Your task: Write down, unchanged, the entries from the first line through the line holding "-- stated objective: alternative". Include no other line.

Task data section start

-- pv_equiv track=rewrite | github.com/algaebrown/resistanceExp | Genome/goldstandard_pair/make_gold_file.py | link_or_not
-- ===== SOURCE A (Python) =====
-- def link_or_not(go_set1, go_set2, large_term_to_remove = None):
--     ''' decide if there is term overlapping'''
--
--     inter = go_set1.intersection(go_set2)
--     if len(large_term_to_remove) > 0:
--         [inter.remove(term) for term in large_term_to_remove if term in inter]
--
--     if len(inter) > 0:
--         answer = 1
--     else:
--         answer = 0
--
--
--     return(answer)
-- ===== SOURCE B (Python) =====
-- def link_or_not(go_set1, go_set2, large_term_to_remove=None):
--     ''' decide if there is term overlapping'''
--     xs = sorted(go_set1)
--     ys = sorted(go_set2)
--     i = j = 0
--     while i < len(xs) and j < len(ys):
--         if xs[i] < ys[j]:
--             i += 1
--         elif ys[j] < xs[i]:
--             j += 1
--         elif xs[i] in large_term_to_remove:
--             i += 1
--             j += 1
--         else:
--             return 1
--     return 0
-- ===== Notes on version B (the rewrite author's own statement) =====
-- stated objective: alternative
-- what changed: Instead of materializing the hash-set intersection and mutating it by removing excluded terms, B sorts both sets and walks them with a two-pointer merge, returning 1 at the first common element not in the removal list.
import Mathlib
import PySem

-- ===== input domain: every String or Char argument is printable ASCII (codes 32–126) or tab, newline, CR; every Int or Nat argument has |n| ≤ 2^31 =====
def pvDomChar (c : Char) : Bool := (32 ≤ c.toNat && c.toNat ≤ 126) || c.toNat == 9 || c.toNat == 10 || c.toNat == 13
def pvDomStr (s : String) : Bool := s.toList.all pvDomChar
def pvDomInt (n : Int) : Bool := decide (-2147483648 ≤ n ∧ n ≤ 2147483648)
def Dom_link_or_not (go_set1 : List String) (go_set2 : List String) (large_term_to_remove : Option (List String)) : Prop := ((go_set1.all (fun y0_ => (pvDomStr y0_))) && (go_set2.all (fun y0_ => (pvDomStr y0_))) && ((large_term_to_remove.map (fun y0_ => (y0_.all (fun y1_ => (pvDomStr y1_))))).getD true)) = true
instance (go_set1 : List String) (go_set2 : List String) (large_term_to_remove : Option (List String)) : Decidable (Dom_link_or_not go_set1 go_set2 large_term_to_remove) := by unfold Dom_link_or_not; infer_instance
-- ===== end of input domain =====

-- B replaces A's build-intersection-then-remove-then-measure with sorting both sets and a
-- two-pointer merge that stops at the first common element outside the removal list (objective: alternative).
-- ===== PORT A =====
def link_or_not (go_set1 : List String) (go_set2 : List String) (large_term_to_remove : Option (List String)) : Int :=
  match large_term_to_remove with
  | none => 0  -- Python: len(None) raises TypeError; excluded by Pre_
  | some l =>
    let inter := PySem.Set.inter go_set1 go_set2
    let inter :=
      if (l.length : Int) > 0 then
        l.foldl (fun s term =>
          if PySem.Set.contains s term then ((PySem.Set.remove? s term).getD s) else s) inter
      else inter
    if PySem.Set.len inter > 0 then 1 else 0

-- ===== PORT B =====
-- the while loop of Source B: two pointers over the sorted lists, transcribed as recursion on the suffixes
def pvMergeScan (l : List String) : List String → List String → Int
  | [], _ => 0
  | _ :: _, [] => 0
  | x :: xs, y :: ys =>
    if x < y then pvMergeScan l xs (y :: ys)
    else if y < x then pvMergeScan l (x :: xs) ys
    else if l.contains x then pvMergeScan l xs ys
    else 1
termination_by xs ys => xs.length + ys.length

def link_or_not_alt (go_set1 : List String) (go_set2 : List String) (large_term_to_remove : Option (List String)) : Int :=
  match large_term_to_remove with
  | none => 0  -- Python: `x in None` raises TypeError on the first common element; excluded by Pre_
  | some l =>
    pvMergeScan l (PySem.List.sorted go_set1 (fun x => x) false)
                 (PySem.List.sorted go_set2 (fun x => x) false)

-- ===== PRECONDITION & SPEC =====
-- Pre_ excludes exactly large_term_to_remove = None, where Python A raises TypeError (len(None)).
def Pre_link_or_not (go_set1 : List String) (go_set2 : List String) (large_term_to_remove : Option (List String)) : Prop := large_term_to_remove.isSome = true
instance (go_set1 : List String) (go_set2 : List String) (large_term_to_remove : Option (List String)) : Decidable (Pre_link_or_not go_set1 go_set2 large_term_to_remove) := by unfold Pre_link_or_not; infer_instance
def pvWitness_link_or_not : List String × List String × Option (List String) := (["a", "b"], ["b", "c"], some ["x"])
def Spec_link_or_not (go_set1 : List String) (go_set2 : List String) (large_term_to_remove : Option (List String)) (out : Int) : Prop := out = link_or_not_alt go_set1 go_set2 large_term_to_remove
instance (go_set1 : List String) (go_set2 : List String) (large_term_to_remove : Option (List String)) (out : Int) : Decidable (Spec_link_or_not go_set1 go_set2 large_term_to_remove out) := by unfold Spec_link_or_not; infer_instance

-- ===== CLAIM (what is proved, stated in full; the proofs are below) =====
def Claim_equal_link_or_not : Prop := ∀ (go_set1 : List String) (go_set2 : List String) (large_term_to_remove : Option (List String)), Dom_link_or_not go_set1 go_set2 large_term_to_remove → Pre_link_or_not go_set1 go_set2 large_term_to_remove → Spec_link_or_not go_set1 go_set2 large_term_to_remove (link_or_not go_set1 go_set2 large_term_to_remove)

-- ===== LEMMAS AND PROOFS =====

-- A's guarded remove-loop over l is a single filter dropping every element of l.
theorem foldl_remove_eq_filter (l : List String) (s : List String) :
    l.foldl (fun s term =>
      if PySem.Set.contains s term then ((PySem.Set.remove? s term).getD s) else s) s
      = s.filter (fun x => !l.contains x) := by
  induction l generalizing s with
  | nil => simp
  | cons t ts ih =>
    have hstep : (if PySem.Set.contains s t then ((PySem.Set.remove? s t).getD s) else s)
        = s.filter (fun y => !y == t) := by
      by_cases h : PySem.Set.contains s t
      · have h' : t ∈ s := by simpa [PySem.Set.contains] using h
        simp [PySem.Set.remove?, PySem.Set.discard, h']
      · have h' : t ∉ s := by simpa [PySem.Set.contains] using h
        rw [if_neg h]
        symm
        rw [List.filter_eq_self]
        intro y hy
        have hne : y ≠ t := fun hyt => h' (hyt ▸ hy)
        simp [hne]
    rw [List.foldl_cons, hstep, ih, List.filter_filter]
    apply List.filter_congr
    intro x _
    by_cases hxt : x = t
    · simp [hxt]
    · simp [hxt]

-- A returns 1 exactly when some element lies in both sets and outside l.
theorem link_or_not_some_eq (s1 s2 l : List String) :
    link_or_not s1 s2 (some l)
      = if ∃ x ∈ s1, x ∈ s2 ∧ x ∉ l then 1 else 0 := by
  unfold link_or_not
  simp only
  have hfilter :
      (if ((l.length : Int) > 0) then
        l.foldl (fun s term =>
          if PySem.Set.contains s term then ((PySem.Set.remove? s term).getD s) else s)
          (PySem.Set.inter s1 s2)
      else PySem.Set.inter s1 s2)
      = (PySem.Set.inter s1 s2).filter (fun x => !l.contains x) := by
    cases l with
    | nil => simp
    | cons a as =>
      rw [if_pos (by exact_mod_cast Nat.succ_pos as.length), foldl_remove_eq_filter]
  rw [hfilter]
  have hiff : (PySem.Set.len ((PySem.Set.inter s1 s2).filter (fun x => !l.contains x)) > 0)
      ↔ (∃ x ∈ s1, x ∈ s2 ∧ x ∉ l) := by
    simp only [PySem.Set.len, PySem.Set.inter, List.filter_filter, gt_iff_lt,
      Int.natCast_pos, List.length_pos_iff, ne_eq, List.filter_eq_nil_iff,
      Bool.and_eq_true, PySem.Set.contains, List.contains_eq_mem,
      decide_eq_true_eq, Bool.not_eq_eq_eq_not, Bool.not_true, decide_eq_false_iff_not,
      not_forall]
    constructor
    · rintro ⟨x, hx1, h⟩
      exact ⟨x, hx1, by tauto⟩
    · rintro ⟨x, hx1, hx2, hxl⟩
      exact ⟨x, hx1, by tauto⟩
  by_cases hc : ∃ x ∈ s1, x ∈ s2 ∧ x ∉ l
  · rw [if_pos (by exact_mod_cast hiff.mpr hc), if_pos hc]
  · rw [if_neg (fun h => hc (hiff.mp h)), if_neg hc]

-- The merge scan over two ≤-sorted lists decides the same existential.
theorem pvMergeScan_eq (l : List String) :
    ∀ (xs ys : List String), xs.Pairwise (· ≤ ·) → ys.Pairwise (· ≤ ·) →
      pvMergeScan l xs ys = if ∃ x ∈ xs, x ∈ ys ∧ x ∉ l then 1 else 0 := by
  intro xs
  induction xs with
  | nil => intro ys _ _; simp [pvMergeScan]
  | cons x xs ihx =>
    intro ys hxs hys
    induction ys with
    | nil => simp [pvMergeScan]
    | cons y ys ihy =>
      rw [pvMergeScan]
      by_cases hxy : x < y
      · rw [if_pos hxy]
        rw [ihx (y :: ys) (List.Pairwise.sublist (List.sublist_cons_self x xs) hxs) hys]
        congr 1
        apply propext
        have hxnot : x ∉ y :: ys := by
          intro hmem
          have hle : y ≤ x := by
            rcases List.mem_cons.mp hmem with h | h
            · exact le_of_eq h.symm
            · exact (List.pairwise_cons.mp hys).1 x h
          exact absurd hxy (not_lt.mpr hle)
        constructor
        · rintro ⟨z, hz, hrest⟩; exact ⟨z, List.mem_cons_of_mem x hz, hrest⟩
        · rintro ⟨z, hz, hrest⟩
          rcases List.mem_cons.mp hz with h | h
          · exact absurd (h ▸ hrest.1) hxnot
          · exact ⟨z, h, hrest⟩
      · rw [if_neg hxy]
        by_cases hyx : y < x
        · rw [if_pos hyx]
          rw [ihy (List.Pairwise.sublist (List.sublist_cons_self y ys) hys)]
          congr 1
          apply propext
          have hynot : y ∉ x :: xs := by
            intro hmem
            have hle : x ≤ y := by
              rcases List.mem_cons.mp hmem with h | h
              · exact le_of_eq h.symm
              · exact (List.pairwise_cons.mp hxs).1 y h
            exact absurd hyx (not_lt.mpr hle)
          constructor
          · rintro ⟨z, hz, hz2, hzl⟩; exact ⟨z, hz, List.mem_cons_of_mem y hz2, hzl⟩
          · rintro ⟨z, hz, hz2, hzl⟩
            rcases List.mem_cons.mp hz2 with h | h
            · exact absurd (h ▸ hz) hynot
            · exact ⟨z, hz, h, hzl⟩
        · rw [if_neg hyx]
          have hxeqy : x = y := le_antisymm (not_lt.mp hyx) (not_lt.mp hxy)
          by_cases hl : l.contains x
          · rw [if_pos hl]
            have hxl : x ∈ l := by simpa using hl
            rw [ihx ys (List.Pairwise.sublist (List.sublist_cons_self x xs) hxs)
                 (List.Pairwise.sublist (List.sublist_cons_self y ys) hys)]
            congr 1
            apply propext
            constructor
            · rintro ⟨z, hz, hz2, hzl⟩
              exact ⟨z, List.mem_cons_of_mem x hz, List.mem_cons_of_mem y hz2, hzl⟩
            · rintro ⟨z, hz, hz2, hzl⟩
              rcases List.mem_cons.mp hz with h | h
              · exact absurd (h ▸ hxl) hzl
              · rcases List.mem_cons.mp hz2 with h2 | h2
                · exact absurd ((h2.trans hxeqy.symm) ▸ hxl) hzl
                · exact ⟨z, h, h2, hzl⟩
          · rw [if_neg hl]
            have hxl : x ∉ l := by simpa using hl
            rw [if_pos ⟨x, List.mem_cons_self, hxeqy ▸ List.mem_cons_self, hxl⟩]

theorem link_or_not_eq_alt_some (s1 s2 l : List String) :
    link_or_not s1 s2 (some l) = link_or_not_alt s1 s2 (some l) := by
  rw [link_or_not_some_eq]
  unfold link_or_not_alt
  simp only
  rw [pvMergeScan_eq l _ _ (PySem.List.sorted_pairwise s1 (fun x => x))
       (PySem.List.sorted_pairwise s2 (fun x => x))]
  congr 1
  simp [PySem.List.mem_sorted]

-- ===== VERDICT (by name: the statement is the Claim_ definition above) =====
theorem link_or_not_spec : Claim_equal_link_or_not := by
  intro s1 s2 lt _ hpre
  unfold Spec_link_or_not
  cases lt with
  | none => simp [Pre_link_or_not] at hpre
  | some l => exact link_or_not_eq_alt_some s1 s2 l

Task data section end

Output below:
-- pv_equiv track=rewrite | github.com/algaebrown/resistanceExp | Genome/goldstandard_pair/make_gold_file.py | link_or_not
-- ===== SOURCE A (Python) =====
-- def link_or_not(go_set1, go_set2, large_term_to_remove = None):
--     ''' decide if there is term overlapping'''
--
--     inter = go_set1.intersection(go_set2)
--     if len(large_term_to_remove) > 0:
--         [inter.remove(term) for term in large_term_to_remove if term in inter]
--
--     if len(inter) > 0:
--         answer = 1
--     else:
--         answer = 0
--
--
--     return(answer)
-- ===== SOURCE B (Python) =====
-- def link_or_not(go_set1, go_set2, large_term_to_remove=None):
--     ''' decide if there is term overlapping'''
--     xs = sorted(go_set1)
--     ys = sorted(go_set2)
--     i = j = 0
--     while i < len(xs) and j < len(ys):
--         if xs[i] < ys[j]:
--             i += 1
--         elif ys[j] < xs[i]:
--             j += 1
--         elif xs[i] in large_term_to_remove:
--             i += 1
--             j += 1
--         else:
--             return 1
--     return 0
-- ===== Notes on version B (the rewrite author's own statement) =====
-- stated objective: alternative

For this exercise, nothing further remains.